Data for this exercise:

-- pv_equiv track=rewrite | github.com/erwanlecarpentier/IICGP.jl | py-graph.py | get_output_nodes_labels
-- ===== SOURCE A (Python) =====
-- OUT_INCR = 100 # increment for outputs's nodes names
--
-- def get_output_nodes_labels(G, outputs):
-- 	out = []
-- 	for i in range(len(outputs)):
-- 		out_i = outputs[i] + OUT_INCR
-- 		while out_i in out:
-- 			out_i += 1
-- 		out.append(out_i)
-- 	return out
-- ===== SOURCE B (Python) =====
-- OUT_INCR = 100 # increment for outputs's nodes names
--
-- def get_output_nodes_labels(G, outputs):
--     # Union-find style "next free label" structure: nxt maps a reserved label
--     # to a candidate for the next free label; following the chain (with path
--     # compression) finds the smallest free label >= base in near-constant
--     # amortized time, instead of re-scanning the output list.
--     nxt = {}
--     out = []
--     for o in outputs:
--         x = o + OUT_INCR
--         path = []
--         while x in nxt:
--             path.append(x)
--             x = nxt[x]
--         for p in path:          # path compression
--             nxt[p] = x
--         out.append(x)
--         nxt[x] = x + 1          # reserve x; next candidate after x is x+1
--     return out
-- ===== Notes on version B (the rewrite author's own statement) =====
-- stated objective: faster
-- what changed: Replaces the linear re-scan of the output list for every candidate label with a union-find 'next free label' dictionary with path compression: each base label follows (and compresses) a chain to the smallest free label, which is then reserved by pointing it at its successor.
import Mathlib
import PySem

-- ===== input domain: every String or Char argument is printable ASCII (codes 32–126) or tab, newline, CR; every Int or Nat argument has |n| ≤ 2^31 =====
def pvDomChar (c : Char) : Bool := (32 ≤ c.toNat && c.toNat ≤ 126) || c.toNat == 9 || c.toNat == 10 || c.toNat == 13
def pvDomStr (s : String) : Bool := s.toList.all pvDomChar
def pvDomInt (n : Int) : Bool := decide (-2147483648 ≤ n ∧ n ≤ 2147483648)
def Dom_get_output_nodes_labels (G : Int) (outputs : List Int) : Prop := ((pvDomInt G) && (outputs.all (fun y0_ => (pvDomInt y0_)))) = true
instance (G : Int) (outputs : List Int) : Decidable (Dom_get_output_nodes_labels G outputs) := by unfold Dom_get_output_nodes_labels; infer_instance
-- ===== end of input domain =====

-- B replaces A's per-candidate linear scan of the output list with a "next free label"
-- dictionary with path compression (union-find style); objective: faster.


-- ===== PORT A =====
-- termination lemma for A's `while out_i in out` loop (the probed value is bumped past
-- one occurrence, so the count of elements ≥ out_i strictly drops)
theorem pvCountP_lt_of_mem (l : List Int) (x y : Int) (hxy : x < y) (hx : x ∈ l) :
    l.countP (fun k => decide (y ≤ k)) < l.countP (fun k => decide (x ≤ k)) := by
  induction l with
  | nil => cases hx
  | cons a t ih =>
    rcases List.mem_cons.mp hx with rfl | hm
    · simp only [List.countP_cons]
      have h1 : t.countP (fun k => decide (y ≤ k)) ≤ t.countP (fun k => decide (x ≤ k)) := by
        apply List.countP_mono_left
        intro b _ hb
        simp only [decide_eq_true_eq] at *
        omega
      by_cases h2 : y ≤ x
      · omega
      · simp [h2]
        omega
    · have := ih hm
      simp only [List.countP_cons]
      by_cases h2 : y ≤ a <;> by_cases h3 : x ≤ a <;> simp [h2, h3] <;> omega

-- the `while out_i in out: out_i += 1` loop of A
def probeA (out : List Int) (x : Int) : Int :=
  if h : out.contains x then probeA out (x + 1) else x
termination_by out.countP (fun k => decide (x ≤ k))
decreasing_by
  exact pvCountP_lt_of_mem out x (x + 1) (by omega) (List.contains_iff_mem.mp h)

def get_output_nodes_labels (G : Int) (outputs : List Int) : List Int :=
  outputs.foldl (fun out o => out ++ [probeA out (o + 100)]) []

-- ===== PORT B =====
-- the `while x in nxt: path.append(x); x = nxt[x]` loop of B; the chain is strictly
-- increasing through distinct keys of nxt, so fuel nxt.size + 1 is sufficient
-- (proved below: pvWalkB_spec is only ever applied with enough fuel)
def pvWalkB (nxt : PySem.Dict Int Int) : Nat → Int → Int × List Int
  | 0, x => (x, [])
  | fuel + 1, x =>
    match nxt.get? x with
    | none => (x, [])
    | some y =>
      let r := pvWalkB nxt fuel y
      (r.1, x :: r.2)

-- one iteration of B's `for o in outputs` loop
def pvStepB (st : List Int × PySem.Dict Int Int) (o : Int) : List Int × PySem.Dict Int Int :=
  let r := pvWalkB st.2 (st.2.size + 1) (o + 100)
  let nxt1 := r.2.foldl (fun d p => d.insert p r.1) st.2
  (st.1 ++ [r.1], nxt1.insert r.1 (r.1 + 1))

def get_output_nodes_labels_alt (G : Int) (outputs : List Int) : List Int :=
  (outputs.foldl pvStepB ([], PySem.Dict.empty)).1

-- ===== PRECONDITION & SPEC =====
def Spec_get_output_nodes_labels (G : Int) (outputs : List Int) (out : List Int) : Prop := out = get_output_nodes_labels_alt G outputs
instance (G : Int) (outputs : List Int) (out : List Int) : Decidable (Spec_get_output_nodes_labels G outputs out) := by unfold Spec_get_output_nodes_labels; infer_instance

-- ===== CLAIM (what is proved, stated in full; the proofs are below) =====
def Claim_equal_get_output_nodes_labels : Prop := ∀ (G : Int) (outputs : List Int), Dom_get_output_nodes_labels G outputs → Spec_get_output_nodes_labels G outputs (get_output_nodes_labels G outputs)

-- ===== LEMMAS AND PROOFS =====

-- invariant on B's dictionary: every entry k ↦ v points strictly forward and the
-- whole interval [k, v) is occupied (is a key)
def DInv (nxt : PySem.Dict Int Int) : Prop :=
  ∀ k v, nxt.get? k = some v → k < v ∧ ∀ m, k ≤ m → m < v → nxt.contains m = true

-- characterization of A's probe: smallest free value ≥ x
theorem probeA_spec_aux (out : List Int) : ∀ (n : Nat) (x : Int),
    out.countP (fun k => decide (x ≤ k)) ≤ n →
    x ≤ probeA out x ∧ out.contains (probeA out x) = false ∧
      ∀ m, x ≤ m → m < probeA out x → out.contains m = true := by
  intro n
  induction n with
  | zero =>
    intro x hx
    by_cases h : out.contains x = true
    · exfalso
      have : 0 < out.countP (fun k => decide (x ≤ k)) :=
        List.countP_pos_iff.mpr ⟨x, List.contains_iff_mem.mp h, by simp⟩
      omega
    · rw [probeA.eq_def, dif_neg h]
      exact ⟨le_refl x, by simpa using h, fun m h1 h2 => absurd h2 (by omega)⟩
  | succ n ih =>
    intro x hx
    by_cases h : out.contains x = true
    · have hlt := pvCountP_lt_of_mem out x (x + 1) (by omega) (List.contains_iff_mem.mp h)
      obtain ⟨i1, i2, i3⟩ := ih (x + 1) (by omega)
      rw [probeA.eq_def, dif_pos h]
      refine ⟨by omega, i2, ?_⟩
      intro m hm1 hm2
      rcases eq_or_lt_of_le hm1 with rfl | h'
      · exact h
      · exact i3 m (by omega) hm2
    · rw [probeA.eq_def, dif_neg h]
      exact ⟨le_refl x, by simpa using h, fun m h1 h2 => absurd h2 (by omega)⟩

theorem probeA_spec (out : List Int) (x : Int) :
    x ≤ probeA out x ∧ out.contains (probeA out x) = false ∧
      ∀ m, x ≤ m → m < probeA out x → out.contains m = true :=
  probeA_spec_aux out (out.countP (fun k => decide (x ≤ k))) x (le_refl _)

-- the "smallest free value ≥ x" is unique
theorem free_unique (P : Int → Bool) (x z1 z2 : Int)
    (h1 : x ≤ z1) (h2 : P z1 = false) (h3 : ∀ m, x ≤ m → m < z1 → P m = true)
    (h4 : x ≤ z2) (h5 : P z2 = false) (h6 : ∀ m, x ≤ m → m < z2 → P m = true) :
    z1 = z2 := by
  rcases lt_trichotomy z1 z2 with h | h | h
  · have := h6 z1 h1 h
    rw [h2] at this; cases this
  · exact h
  · have := h3 z2 h4 h
    rw [h5] at this; cases this

-- characterization of B's chain walk, given enough fuel
theorem pvWalkB_spec (nxt : PySem.Dict Int Int) (hinv : DInv nxt) (fuel : Nat) :
    ∀ x : Int, nxt.keys.countP (fun k => decide (x ≤ k)) < fuel →
      x ≤ (pvWalkB nxt fuel x).1 ∧ nxt.contains (pvWalkB nxt fuel x).1 = false ∧
      (∀ m, x ≤ m → m < (pvWalkB nxt fuel x).1 → nxt.contains m = true) ∧
      (∀ p ∈ (pvWalkB nxt fuel x).2, x ≤ p ∧ p < (pvWalkB nxt fuel x).1) := by
  induction fuel with
  | zero => intro x hx; omega
  | succ fuel ih =>
    intro x hx
    cases hg : nxt.get? x with
    | none =>
      simp only [pvWalkB, hg]
      refine ⟨le_refl x, ?_, fun m h1 h2 => by omega, by simp⟩
      rw [PySem.Dict.contains_eq_isSome_get?, hg]; rfl
    | some y =>
      have hxy : x < y := (hinv x y hg).1
      have hseg : ∀ m, x ≤ m → m < y → nxt.contains m = true := (hinv x y hg).2
      have hxk : nxt.contains x = true := by
        rw [PySem.Dict.contains_eq_isSome_get?, hg]; rfl
      have hxmem : x ∈ nxt.keys := (PySem.Dict.contains_iff_mem_keys nxt x).mp hxk
      have hcount : nxt.keys.countP (fun k => decide (y ≤ k)) < fuel := by
        have := pvCountP_lt_of_mem nxt.keys x y hxy hxmem
        omega
      obtain ⟨ih1, ih2, ih3, ih4⟩ := ih y hcount
      simp only [pvWalkB, hg]
      refine ⟨by omega, ih2, ?_, ?_⟩
      · intro m h1 h2
        by_cases hm : m < y
        · exact hseg m h1 hm
        · exact ih3 m (by omega) h2
      · intro p hp
        rcases List.mem_cons.mp hp with rfl | hp'
        · exact ⟨le_refl p, by omega⟩
        · have := ih4 p hp'
          exact ⟨by omega, this.2⟩

-- get? through B's path-compression foldl (all inserts write the same value)
theorem get?_foldl_insert_const (l : List Int) (c : Int) (d : PySem.Dict Int Int) (k : Int) :
    ((l.foldl (fun d p => d.insert p c) d).get? k) = if k ∈ l then some c else d.get? k := by
  induction l generalizing d with
  | nil => simp
  | cons a t ih =>
    simp only [List.foldl_cons, ih, List.mem_cons]
    by_cases h1 : k ∈ t
    · simp [h1]
    · by_cases h2 : k = a <;> simp [h1, h2, PySem.Dict.get?_insert]

theorem contains_foldl_insert_const (l : List Int) (c : Int) (d : PySem.Dict Int Int) (k : Int) :
    ((l.foldl (fun d p => d.insert p c) d).contains k)
      = (decide (k ∈ l) || d.contains k) := by
  rw [PySem.Dict.contains_eq_isSome_get?, get?_foldl_insert_const,
      PySem.Dict.contains_eq_isSome_get?]
  by_cases h : k ∈ l <;> simp [h]

-- one parallel step preserves the simulation invariant
theorem step_sim (out : List Int) (nxt : PySem.Dict Int Int) (o : Int)
    (hmem : ∀ m : Int, out.contains m = nxt.contains m) (hinv : DInv nxt) :
    (out ++ [probeA out (o + 100)] = (pvStepB (out, nxt) o).1) ∧
    (∀ m : Int, (out ++ [probeA out (o + 100)]).contains m = (pvStepB (out, nxt) o).2.contains m) ∧
    DInv (pvStepB (out, nxt) o).2 := by
  have hfuel : nxt.keys.countP (fun k => decide ((o + 100) ≤ k)) < nxt.size + 1 := by
    have := List.countP_le_length (l := nxt.keys) (p := fun k => decide ((o + 100) ≤ k))
    have hsz : nxt.keys.length = nxt.size := by
      simp [PySem.Dict.keys, PySem.Dict.size]
    omega
  obtain ⟨w1, w2, w3, w4⟩ := pvWalkB_spec nxt hinv (nxt.size + 1) (o + 100) hfuel
  set r := pvWalkB nxt (nxt.size + 1) (o + 100) with hr
  obtain ⟨p1, p2, p3⟩ := probeA_spec out (o + 100)
  -- the two labels coincide
  have hz : probeA out (o + 100) = r.1 :=
    free_unique (fun m => out.contains m) (o + 100) (probeA out (o + 100)) r.1 p1 p2 p3 w1
      (by show out.contains r.1 = false; rw [hmem]; exact w2)
      (fun m h1 h2 => by show out.contains m = true; rw [hmem]; exact w3 m h1 h2)
  -- path elements are keys of nxt
  have hpathkey : ∀ p ∈ r.2, nxt.contains p = true := by
    intro p hp
    exact w3 p (w4 p hp).1 (w4 p hp).2
  -- contains in the new dictionary
  have hcont : ∀ m : Int, (pvStepB (out, nxt) o).2.contains m
      = ((m == r.1) || nxt.contains m) := by
    intro m
    show ((r.2.foldl (fun d p => d.insert p r.1) nxt).insert r.1 (r.1 + 1)).contains m = _
    rw [PySem.Dict.contains_insert, contains_foldl_insert_const]
    by_cases h1 : m ∈ r.2
    · simp [h1, hpathkey m h1]
    · simp [h1]
  refine ⟨by rw [hz]; rfl, ?_, ?_⟩
  · intro m
    rw [hcont m, ← hz]
    by_cases h1 : m = probeA out (o + 100)
    · subst h1
      simp
    · have h2 : (m == probeA out (o + 100)) = false := by simp [h1]
      simp only [List.contains_append, List.contains_cons, List.contains_nil, h2,
        Bool.or_false, hmem m, Bool.or_comm]
  · intro k v hkv
    rw [show (pvStepB (out, nxt) o).2
          = (r.2.foldl (fun d p => d.insert p r.1) nxt).insert r.1 (r.1 + 1) from rfl,
        PySem.Dict.get?_insert, ] at hkv
    by_cases hk : k = r.1
    · rw [if_pos hk] at hkv
      obtain rfl : r.1 + 1 = v := Option.some.inj hkv
      refine ⟨by omega, ?_⟩
      intro m h1 h2
      rw [hcont m]
      have : m = r.1 := by omega
      simp [this]
    · rw [if_neg hk, get?_foldl_insert_const] at hkv
      by_cases hp : k ∈ r.2
      · rw [if_pos hp] at hkv
        obtain rfl : r.1 = v := Option.some.inj hkv
        refine ⟨(w4 k hp).2, ?_⟩
        intro m h1 h2
        rw [hcont m]
        have hm : nxt.contains m = true := w3 m (by have := (w4 k hp).1; omega) h2
        simp [hm]
      · rw [if_neg hp] at hkv
        obtain ⟨hlt, hseg⟩ := hinv k v hkv
        refine ⟨hlt, ?_⟩
        intro m h1 h2
        rw [hcont m]
        simp [hseg m h1 h2]

-- main simulation over the outputs list
theorem main_sim (outputs : List Int) (out : List Int) (nxt : PySem.Dict Int Int)
    (hmem : ∀ m : Int, out.contains m = nxt.contains m) (hinv : DInv nxt) :
    outputs.foldl (fun out o => out ++ [probeA out (o + 100)]) out
      = (outputs.foldl pvStepB (out, nxt)).1 := by
  induction outputs generalizing out nxt with
  | nil => rfl
  | cons o rest ih =>
    obtain ⟨h1, h2, h3⟩ := step_sim out nxt o hmem hinv
    simp only [List.foldl_cons]
    rw [h1] at h2 ⊢
    exact ih _ _ h2 h3

-- ===== VERDICT (by name: the statement is the Claim_ definition above) =====
theorem get_output_nodes_labels_spec : Claim_equal_get_output_nodes_labels := by
  intro G outputs _
  show get_output_nodes_labels G outputs = get_output_nodes_labels_alt G outputs
  unfold get_output_nodes_labels get_output_nodes_labels_alt
  apply main_sim
  · intro m; simp
  · intro k v hkv; simp at hkv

Task to carry out: Look in the material above for the line with "fuel + 1, x =>" and the line with "-- ===== PRECONDITION", and transcribe exactly those lines and all lines between them, nothing more.

Solution for this task:
  | fuel + 1, x =>
    match nxt.get? x with
    | none => (x, [])
    | some y =>
      let r := pvWalkB nxt fuel y
      (r.1, x :: r.2)

-- one iteration of B's `for o in outputs` loop
def pvStepB (st : List Int × PySem.Dict Int Int) (o : Int) : List Int × PySem.Dict Int Int :=
  let r := pvWalkB st.2 (st.2.size + 1) (o + 100)
  let nxt1 := r.2.foldl (fun d p => d.insert p r.1) st.2
  (st.1 ++ [r.1], nxt1.insert r.1 (r.1 + 1))

def get_output_nodes_labels_alt (G : Int) (outputs : List Int) : List Int :=
  (outputs.foldl pvStepB ([], PySem.Dict.empty)).1

-- ===== PRECONDITION & SPEC =====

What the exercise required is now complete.